The applicants reported this abuse to the Lithuanian authorities but the prosecutors decided not to initiate a pre-trial investigation for incitement to hatred and violence. They claimed that the authors of these comments were merely expressing their opinion and, though unethical, did not warrant criminal prosecution. The prosecutors highlighted that this view was in line with the practice of the Supreme Court in similar cases. In a final ruling in February 2015, the domestic courts confirmed the prosecutor’s decision.  In its view, the applicants’ behaviour had been deliberately provocative as they could have foreseen that a photo of two men kissing would have caused controversy.
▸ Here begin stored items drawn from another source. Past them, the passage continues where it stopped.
-- main B-side lemma: the structural pipeline equals the run-peeling normal form
theorem pvBcore_eq_runs : ∀ (n : Nat) (ps : List (Int × Int)), ps.length ≤ n →
    pvBcore ps = pvRuns ps.length ps := by
  intro n
  induction n with
  | zero =>
    intro ps h
    have : ps = [] := List.eq_nil_of_length_eq_zero (Nat.le_zero.mp h)
    subst this; simp [pvBcore, pvStartsNat, pvRuns]
  | succ N ih =>
    intro ps hlen
    cases ps with
    | nil => simp [pvBcore, pvStartsNat, pvRuns]
    | cons p rest =>
      obtain ⟨x, y⟩ := p
      obtain ⟨m, hm, hsc, hax⟩ := pvPeel rest x y 1 1 (by norm_num)
      have hax' : pvAux (x, y) rest 1 = (pvStartsNat (rest.drop m)).map (· + (1 + m)) := by
        have e : ((x : Int) + 1 - 1, (y : Int) + 1 - 1) = ((x, y) : Int × Int) := by
          simp
        rw [← e]; exact hax
      have hstarts : pvStartsNat ((x, y) :: rest) = 0 :: (pvStartsNat (rest.drop m)).map (· + (1 + m)) := by
        simp [pvStartsNat, hax']
      have hrunlen : (rest.drop m).length = rest.length - m := by simp
      -- unfold pvRuns one step
      have hrunsR : pvRuns ((x, y) :: rest).length ((x, y) :: rest)
          = (x, y, (1 : Int) + (m : Int)) :: pvRuns (rest.drop m).length (rest.drop m) := by
        simp only [List.length_cons, pvRuns, hsc]
        rw [List.cons.injEq]
        exact ⟨rfl, pvRuns_fuel rest.length (rest.drop m) (rest.drop m).length (by simp) le_rfl⟩
      rw [hrunsR]
      have ihd : pvBcore (rest.drop m) = pvRuns (rest.drop m).length (rest.drop m) :=
        ih (rest.drop m) (by simp at hlen ⊢; omega)
      rw [← ihd]
      -- now expand pvBcore (p :: rest) using hstarts
      unfold pvBcore
      rw [hstarts]
      cases hdm : rest.drop m with
      | nil =>
        have hmlen : m = rest.length := by
          have := congrArg List.length hdm
          simp at this
          omega
        simp only [pvStartsNat, hdm, List.map_nil, List.drop_one, List.tail_cons,
          List.nil_append, List.zip_cons_cons, List.zip_nil_left, List.map_cons, List.map_nil]
        simp [pvBcore, pvStartsNat, hmlen]
        push_cast
        omega
      | cons q r' =>
        -- startsNat (q :: r') = 0 :: pvAux q r' 1  (nonempty)
        have hsn : pvStartsNat (q :: r') = 0 :: pvAux q r' 1 := rfl
        rw [hsn]
        set T := pvAux q r' 1 with hT
        -- LHS starts list: 0 :: (1+m) :: T.map (·+(1+m))
        simp only [List.map_cons, Nat.zero_add]
        -- compute the zip
        have hzip : ((0 : Nat) :: (1 + m) :: T.map (· + (1 + m))).zip
              ((((0 : Nat) :: (1 + m) :: T.map (· + (1 + m))).drop 1 ++ [((x, y) :: rest).length]))
            = (0, 1 + m) :: (((1 + m) :: T.map (· + (1 + m))).zip
                (T.map (· + (1 + m)) ++ [((x, y) :: rest).length])) := by
          simp
        rw [hzip]
        simp only [List.map_cons]
        rw [List.cons.injEq]
        refine ⟨?_, ?_⟩
        · -- head tuple
          simp [Prod.mk.injEq]
        · -- tail tuples: shifted copy of pvBcore (q :: r')
          have hlen' : ((x, y) :: rest).length = (q :: r').length + (1 + m) := by
            have := congrArg List.length hdm
            simp at this ⊢
            omega
          have hshift : ((1 + m) :: T.map (· + (1 + m))).zip (T.map (· + (1 + m)) ++ [((x, y) :: rest).length])
              = ((0 :: T).zip (T ++ [(q :: r').length])).map
                  (fun se => (se.1 + (1 + m), se.2 + (1 + m))) := by
            rw [hlen']
            have e0 : ((1 + m) :: T.map (· + (1 + m))) = (0 :: T).map (· + (1 + m)) := by
              simp
            have e1 : T.map (· + (1 + m)) ++ [(q :: r').length + (1 + m)]
                = (T ++ [(q :: r').length]).map (· + (1 + m)) := by
              simp
            rw [e0, e1, List.zip_map]
            rfl
          rw [hshift, List.map_map]
          -- pvBcore (q :: r') in the same shape
          show _ = ((0 :: T).zip (((0 :: T).drop 1) ++ [(q :: r').length])).map _
          simp only [List.drop_one, List.tail_cons]
          apply List.map_congr_left
          intro se hse
          have hse1 : se.1 ∈ (0 :: T) := List.of_mem_zip hse |>.1
          -- bound: every start position is < (q :: r').length
          have hbound : ∀ s ∈ (0 :: T), s < (q :: r').length := by
            intro s hs
            cases hs with
            | head => simp
            | tail _ hs =>
              -- members of pvAux prev r i lie in [i, i + r.length)
              have haux : ∀ (r : List (Int × Int)) (prev : Int × Int) (i s : Nat),
                  s ∈ pvAux prev r i → i ≤ s ∧ s < i + r.length := by
                intro r
                induction r with
                | nil => intro prev i s h; simp [pvAux] at h
                | cons w r2 ihr =>
                  intro prev i s h
                  simp only [pvAux] at h
                  split at h
                  · have := ihr w (i + 1) s h
                    simp at this ⊢
                    omega
                  · cases h with
                    | head => simp
                    | tail _ h =>
                      have := ihr w (i + 1) s h
                      simp at this ⊢
                      omega
              have := haux r' q 1 s hs
              simp
              omega
          have hidx : ((x, y) :: rest).getD (se.1 + (1 + m)) (0, 0) = (q :: r').getD se.1 (0, 0) := by
            have hlt := hbound se.1 hse1
            have h1 : ((x, y) :: rest).getD (se.1 + (1 + m)) (0, 0) = rest.getD (se.1 + m) (0, 0) := by
              have : se.1 + (1 + m) = (se.1 + m) + 1 := by omega
              rw [this]
              simp [List.getD_cons_succ]
            rw [h1, ← hdm, Nat.add_comm se.1 m]
            -- (rest.drop m).getD se.1 = rest.getD (m + se.1)
            simp only [List.getD, List.getElem?_drop]
          simp only [Function.comp]
          rw [hidx]
          simp only [Prod.mk.injEq, true_and]
          push_cast
          omega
The applicants then took their complaint to the European Court of Human Rights, alleging that the Lithuanian authorities had violated Article 14 in conjunction with Article 8. They also argued that there had been a violation of their Article 13 right to an effective remedy because the authorities’ refusal to investigate left them no possibility of legal redress.

The Court found that Articles 14 and 8 were engaged in this case as the comments had affected their psychological wellbeing and dignity. The Government denied that they had acted in a discriminatory manner. They argued that the decision not to prosecute was not based on their sexuality but rather their provocative behaviour and the fact that the actions of the commenters had not reached a level considered to be criminal.

The Court found that the applicants’ sexual orientation had played a role in the way they were treated by the authorities. They had expressed disapproval at the applicants’ behaviour and had cited the “incompatibility of traditional family values with social acceptance of homosexuality”. In the Court’s view, due to the discriminatory attitude of the authorities, the applicants had not been adequately protected by them and this discriminatory attitude was the reason they did not comply with their duty to investigate.

The Court concluded that the applicants had suffered discrimination on the grounds of sexual orientation and the government had not provided justification showing that this difference in treatment was not incompatible with the Convention.

The Court also found that Lithuania had violated the applicants’ Article 13 right to an effective remedy. The case law of the Supreme Court, as applied by the prosecutors highlighted the “eccentric behaviour” of sexual minorities. The Court also cited evidence that all 30 pre-trial investigations for similar incidents had been discontinued. Even the domestic court that handed down the final ruling in this case pointed out that opening criminal proceedings would have been a “waste of time.”